To prove $\prod\limits_{n=1}^\infty\cos\frac{x}{2^n}=\frac{\sin x}{x},x\neq0$ Prove $$\prod_{n=1}^\infty\cos\frac{x}{2^n}=\frac{\sin x}{x},x\neq0$$ 
This equation may be famous, but I have no idea how to start. I suppose it is related to another eqution:
(Euler)And how can I prove the $follwing$ eqution?

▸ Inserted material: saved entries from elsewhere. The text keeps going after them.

-- lexicographic sandwich: a common prefix of m and M is a prefix of anything between them
theorem pvPrefix_sandwich : ∀ (p m M y : List String),
    p <+: m → p <+: M → m ≤ y → y ≤ M → p <+: y := by
  intro p
  induction p with
  | nil => simp
  | cons c ps ih =>
    intro m M y hm hM hmy hyM
    cases m with
    | nil => simp at hm
    | cons a ms =>
      cases M with
      | nil => simp at hM
      | cons b Ms =>
        rw [List.cons_prefix_cons] at hm hM
        obtain ⟨rfl, hm2⟩ := hm
        obtain ⟨hb, hM2⟩ := hM
        subst hb
        rcases hmy.lt_or_eq with h1 | rfl
        · have h1' : List.Lex (· < ·) (c :: ms) y := h1
          cases h1' with
          | cons h1t =>
            rename_i ys
            rcases hyM.lt_or_eq with h2 | heq
            · have h2' : List.Lex (· < ·) (c :: ys) (c :: Ms) := h2
              cases h2' with
              | cons h2t => exact List.cons_prefix_cons.mpr ⟨rfl, ih _ _ _ hm2 hM2 (le_of_lt h1t) (le_of_lt h2t)⟩
              | rel h2r => exact absurd h2r (lt_irrefl _)
            · injection heq with he1 he2; subst he2
              exact List.cons_prefix_cons.mpr ⟨rfl, ih _ _ _ hm2 hM2 (le_of_lt h1t) le_rfl⟩
          | rel h1r =>
            rename_i d ys
            rcases hyM.lt_or_eq with h2 | heq
            · have h2' : List.Lex (· < ·) (d :: ys) (c :: Ms) := h2
              cases h2' with
              | cons h2t => exact List.cons_prefix_cons.mpr ⟨rfl, (absurd h1r (lt_irrefl _))⟩
              | rel h2r => exact absurd (h1r.trans h2r) (lt_irrefl _)
            · injection heq with he1 he2; subst he1; exact absurd h1r (lt_irrefl _)
        · exact List.cons_prefix_cons.mpr ⟨rfl, hm2⟩
-- pv_equiv track=rewrite | github.com/DoctorLai/ACM | binarysearch/Longest-Interval/Longest-Interval.py | solve
-- ===== SOURCE A (Python) =====
-- def solve(intervals):
--     if not intervals:
--         return 0
--     intervals.sort()
--     start, end = intervals[0]
--     ans = end - start + 1
--     for a, b in intervals[1:]:
--         if a > end:
--             start = a
--         end = max(end, b)
--         ans = max(ans, end - start + 1)
--     return ans
-- ===== SOURCE B (Python) =====
-- def solve(intervals):
--     if not intervals:
--         return 0
--     intervals.sort()
--     (s0, _), rest = intervals[0], intervals[1:]
--     # pass 1: prefix maxima of interval ends
--     M = []
--     cur = intervals[0][1]
--     for _, b in intervals:
--         cur = max(cur, b)
--         M.append(cur)
--     # pass 2: gap positions: the tail interval's start clears the prefix max before it
--     gaps = [(a, m) for (a, _), m in zip(rest, M) if a > m]
--     # pass 3: component starts and closing prefix maxima, reduced to the best span
--     starts = [s0] + [a for a, _ in gaps]
--     closes = [m for _, m in gaps] + [cur]
--     return max(c - s + 1 for s, c in zip(starts, closes))
-- ===== Notes on version B (the rewrite author's own statement) =====
-- stated objective: alternative
-- what changed: B carries no running (start,end,best) state: it first builds a prefix-maximum array of interval ends, then extracts merged-component boundaries by zipping the tail with that array and filtering starts that clear the preceding prefix max, and finally reduces the zipped (start, close) pairs to the best span.
import Mathlib
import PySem

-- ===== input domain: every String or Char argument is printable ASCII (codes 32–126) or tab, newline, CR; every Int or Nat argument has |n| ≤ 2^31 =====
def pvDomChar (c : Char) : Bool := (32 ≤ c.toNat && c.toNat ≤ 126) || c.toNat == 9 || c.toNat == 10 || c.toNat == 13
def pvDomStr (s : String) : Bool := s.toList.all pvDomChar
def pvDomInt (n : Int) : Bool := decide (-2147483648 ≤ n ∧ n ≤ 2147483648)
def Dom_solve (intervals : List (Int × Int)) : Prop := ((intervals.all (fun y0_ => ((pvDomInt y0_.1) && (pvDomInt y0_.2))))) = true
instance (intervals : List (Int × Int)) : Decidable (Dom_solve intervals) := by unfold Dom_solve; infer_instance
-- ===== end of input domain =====

-- B replaces A's single sweep with a running (start, end, best) state by staged passes over
-- different data: a prefix-maximum array of ends, gap pairs extracted by zipping the tail with
-- that array, and a final max-reduction over component spans (alternative decomposition).
-- Both A and B sort the argument list in place in Python; the equivalence proved here is about
-- the return value (the mutation is identical in both).

-- ===== PORT A =====
-- A's loop state: (start, end, ans)
def stepA (st : Int × Int × Int) (p : Int × Int) : Int × Int × Int :=
  let start' := if p.1 > st.2.1 then p.1 else st.1
  let end' := max st.2.1 p.2
  (start', end', max st.2.2 (end' - start' + 1))

def solve (intervals : List (Int × Int)) : Int :=
  if intervals = [] then 0
  else
    match PySem.List.sorted2 intervals (fun p => p.1) (fun p => p.2) with
    | [] => 0
    | (s0, e0) :: rest =>
      (rest.foldl stepA (s0, e0, e0 - s0 + 1)).2.2

-- ===== PORT B =====
-- pass-1 loop state: (cur, M)
def prefMaxStep (st : Int × List Int) (p : Int × Int) : Int × List Int :=
  (max st.1 p.2, st.2 ++ [max st.1 p.2])

def solve_alt (intervals : List (Int × Int)) : Int :=
  if intervals = [] then 0
  else
    match PySem.List.sorted2 intervals (fun p => p.1) (fun p => p.2) with
    | [] => 0
    | (s0, e0) :: rest =>
      let st := (((s0, e0) :: rest).foldl prefMaxStep (e0, []))
      let cur := st.1
      let M := st.2
      -- [(a, m) for (a, _), m in zip(rest, M) if a > m]
      let gaps := ((rest.zip M).filter (fun q => q.1.1 > q.2)).map (fun q => (q.1.1, q.2))
      let starts := s0 :: gaps.map (fun q => q.1)
      let closes := gaps.map (fun q => q.2) ++ [cur]
      -- max(c - s + 1 for s, c in zip(starts, closes)); the zip is nonempty by shape
      match (starts.zip closes).map (fun q => q.2 - q.1 + 1) with
      | [] => 0
      | v :: vs => vs.foldl max v

-- ===== PRECONDITION & SPEC =====
def Spec_solve (intervals : List (Int × Int)) (out : Int) : Prop := out = solve_alt intervals
instance (intervals : List (Int × Int)) (out : Int) : Decidable (Spec_solve intervals out) := by unfold Spec_solve; infer_instance

-- ===== CLAIM (what is proved, stated in full; the proofs are below) =====
def Claim_equal_solve : Prop := ∀ (intervals : List (Int × Int)), Dom_solve intervals → Spec_solve intervals (solve intervals)

-- ===== LEMMAS AND PROOFS =====

-- proof-side recursive characterisations of B's staged data
def curF (c : Int) : List (Int × Int) → Int
  | [] => c
  | p :: ps => curF (max c p.2) ps

def MseqF (c : Int) : List (Int × Int) → List Int
  | [] => []
  | p :: ps => max c p.2 :: MseqF (max c p.2) ps

def gapsF (c : Int) : List (Int × Int) → List (Int × Int)
  | [] => []
  | p :: ps => if p.1 > c then (p.1, c) :: gapsF (max c p.2) ps else gapsF (max c p.2) ps

def mkPairs (s c : Int) (rest : List (Int × Int)) : List (Int × Int) :=
  (s :: (gapsF c rest).map (fun q => q.1)).zip ((gapsF c rest).map (fun q => q.2) ++ [curF c rest])

def close0 (c : Int) (rest : List (Int × Int)) : Int :=
  match gapsF c rest with
  | [] => curF c rest
  | g :: _ => g.2

lemma prefMax_char (rest : List (Int × Int)) : ∀ (c : Int) (L : List Int),
    rest.foldl prefMaxStep (c, L) = (curF c rest, L ++ MseqF c rest) := by
  induction rest with
  | nil => intro c L; simp [curF, MseqF]
  | cons p ps ih =>
    intro c L
    simp [prefMaxStep, curF, MseqF, ih]

lemma zipfilter_char (rest : List (Int × Int)) : ∀ (c : Int),
    ((rest.zip (c :: MseqF c rest)).filter (fun q => q.1.1 > q.2)).map (fun q => (q.1.1, q.2))
      = gapsF c rest := by
  induction rest with
  | nil => intro c; simp [gapsF]
  | cons p ps ih =>
    intro c
    by_cases h : p.1 > c <;> simp [MseqF, gapsF, h, ih]

lemma close0_ge (rest : List (Int × Int)) : ∀ c : Int, c ≤ close0 c rest := by
  induction rest with
  | nil => intro c; simp [close0, gapsF, curF]
  | cons p ps ih =>
    intro c
    by_cases h : p.1 > c
    · simp [close0, gapsF, h]
    · have := ih (max c p.2)
      cases hgf : gapsF (max c p.2) ps <;>
        simp [close0, gapsF, h, curF, hgf] at this ⊢ <;> omega

lemma mkPairs_head (s c : Int) (rest : List (Int × Int)) :
    ∃ tl, mkPairs s c rest = (s, close0 c rest) :: tl := by
  cases h : gapsF c rest with
  | nil => exact ⟨[], by simp [mkPairs, close0, h]⟩
  | cons g gs =>
    exact ⟨(g.1 :: gs.map (fun q => q.1)).zip (gs.map (fun q => q.2) ++ [curF c rest]),
      by simp [mkPairs, close0, h]⟩

-- folding max over spans: a base bounded by the first span is absorbed
lemma foldmax_absorb (qs : List (Int × Int)) (a x : Int) (q : Int × Int)
    (h : x ≤ q.2 - q.1 + 1) :
    (q :: qs).foldl (fun a q => max a (q.2 - q.1 + 1)) (max a x)
      = (q :: qs).foldl (fun a q => max a (q.2 - q.1 + 1)) a := by
  simp only [List.foldl_cons]
  congr 1
  omega

-- main invariant: A's running answer equals the max-reduction over B's component pairs
lemma mainInv (rest : List (Int × Int)) : ∀ (s c ans : Int), c - s + 1 ≤ ans →
    (rest.foldl stepA (s, c, ans)).2.2
      = (mkPairs s c rest).foldl (fun a q => max a (q.2 - q.1 + 1)) ans := by
  induction rest with
  | nil =>
    intro s c ans h
    simp [mkPairs, gapsF, curF]
    omega
  | cons p ps ih =>
    intro s c ans h
    by_cases hg : p.1 > c
    · have hA : stepA (s, c, ans) p = (p.1, max c p.2, max ans (max c p.2 - p.1 + 1)) := by
        simp [stepA, hg]
      have hmk : mkPairs s c (p :: ps) = (s, c) :: mkPairs p.1 (max c p.2) ps := by
        simp [mkPairs, gapsF, hg, curF]
      obtain ⟨tl, htl⟩ := mkPairs_head p.1 (max c p.2) ps
      have hcl := close0_ge ps (max c p.2)
      rw [List.foldl_cons, hA, hmk, List.foldl_cons]
      rw [ih _ _ _ (by omega)]
      have h1 : max ans (c - s + 1) = ans := by omega
      rw [h1, htl, foldmax_absorb _ _ _ _ (by simp; omega)]
    · have hA : stepA (s, c, ans) p = (s, max c p.2, max ans (max c p.2 - s + 1)) := by
        simp [stepA, hg]
      have hmk : mkPairs s c (p :: ps) = mkPairs s (max c p.2) ps := by
        simp [mkPairs, gapsF, hg, curF]
      obtain ⟨tl, htl⟩ := mkPairs_head s (max c p.2) ps
      have hcl := close0_ge ps (max c p.2)
      rw [List.foldl_cons, hA, hmk]
      rw [ih _ _ _ (by omega)]
      rw [htl, foldmax_absorb _ _ _ _ (by simp; omega)]

-- map-then-fold of spans is the fold over pairs
lemma foldl_map_span (qs : List (Int × Int)) (a : Int) :
    (qs.map (fun q => q.2 - q.1 + 1)).foldl max a
      = qs.foldl (fun a q => max a (q.2 - q.1 + 1)) a := by
  rw [List.foldl_map]

-- ===== VERDICT (by name: the statement is the Claim_ definition above) =====
theorem solve_spec : Claim_equal_solve := by
  intro intervals _
  unfold Spec_solve solve solve_alt
  by_cases hnil : intervals = []
  · simp [hnil]
  · simp only [if_neg hnil]
    cases hs : PySem.List.sorted2 intervals (fun p => p.1) (fun p => p.2) with
    | nil => rfl
    | cons hd rest =>
      obtain ⟨s0, e0⟩ := hd
      -- identify B's staged data with the recursive characterisations
      have hM : ((s0, e0) :: rest).foldl prefMaxStep (e0, [])
          = (curF e0 rest, e0 :: MseqF e0 rest) := by
        rw [List.foldl_cons]
        simp only [prefMaxStep, max_self, List.nil_append]
        exact prefMax_char rest e0 [e0]
      simp only [hM]
      rw [show ((rest.zip (e0 :: MseqF e0 rest)).filter (fun q => q.1.1 > q.2)).map
            (fun q => (q.1.1, q.2)) = gapsF e0 rest from zipfilter_char rest e0]
      have hpairs : (((s0 :: (gapsF e0 rest).map (fun q => q.1)).zip
            ((gapsF e0 rest).map (fun q => q.2) ++ [curF e0 rest]))) = mkPairs s0 e0 rest := rfl
      rw [hpairs]
      obtain ⟨tl, htl⟩ := mkPairs_head s0 e0 rest
      have hcl := close0_ge rest e0
      rw [mainInv rest s0 e0 (e0 - s0 + 1) (le_refl _), htl]
      simp only [List.map_cons, List.foldl_cons]
      rw [foldl_map_span]
      congr 1
      omega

$$\sin x=x(1-\frac{x^2}{\pi^2})(1-\frac{x^2}{2^2\pi^2})\cdots=x\prod_{n=1}^\infty (1-\frac{n^2}{2^2\pi^2})$$
I can't find the relation of the two. Maybe I am stuck in a wrong way,thanks for your help.
 A: Hint
Use the identity
$$\cos\frac x{2^n}=\frac12\frac{\sin\frac x{2^{n-1}}}{\sin\frac{x}{2^n}}$$
and telescope.
A: In this answer, it is shown that using induction and the identity
$$
\cos(x2^{-k})=\frac{\sin(x2^{1-k})}{2\sin(x2^{-k})}\tag{1}
$$
we get
$$
\prod_{k=1}^\infty\cos(x2^{-k})=\frac{\sin(x)}x\tag{2}
$$

In this answer, it is shown that
$$
\frac1x+\sum_{k=1}^\infty\frac{2x}{x^2-k^2}=\pi\cot(\pi x)\tag{3}
$$
Integrating $(3)$ gives
$$
\log(\pi x)+\sum_{k=1}^\infty\log\left(1-\frac{x^2}{k^2}\right)=\log(\sin(\pi x))\tag{4}
$$
Substituting $x\mapsto x/\pi$, and exponentiating yields
$$
x\prod_{k=1}^\infty\left(1-\frac{x^2}{k^2\pi^2}\right)=\sin(x)\tag{5}
$$
A: By double angle formula we have $$\sin\left(x\right)=2\sin\left(\frac{x}{2}\right)\cos\left(\frac{x}{2}\right)=4\sin\left(\frac{x}{4}\right)\cos\left(\frac{x}{4}\right)\cos\left(\frac{x}{2}\right)=\dots=2^{n}\sin\left(\frac{x}{2^{n}}\right)\prod_{k\leq n}\cos\left(\frac{x}{2^{k}}\right)$$ now remains to note that $$\lim_{n\rightarrow\infty}2^{n}\sin\left(\frac{x}{2^{n}}\right)=x.$$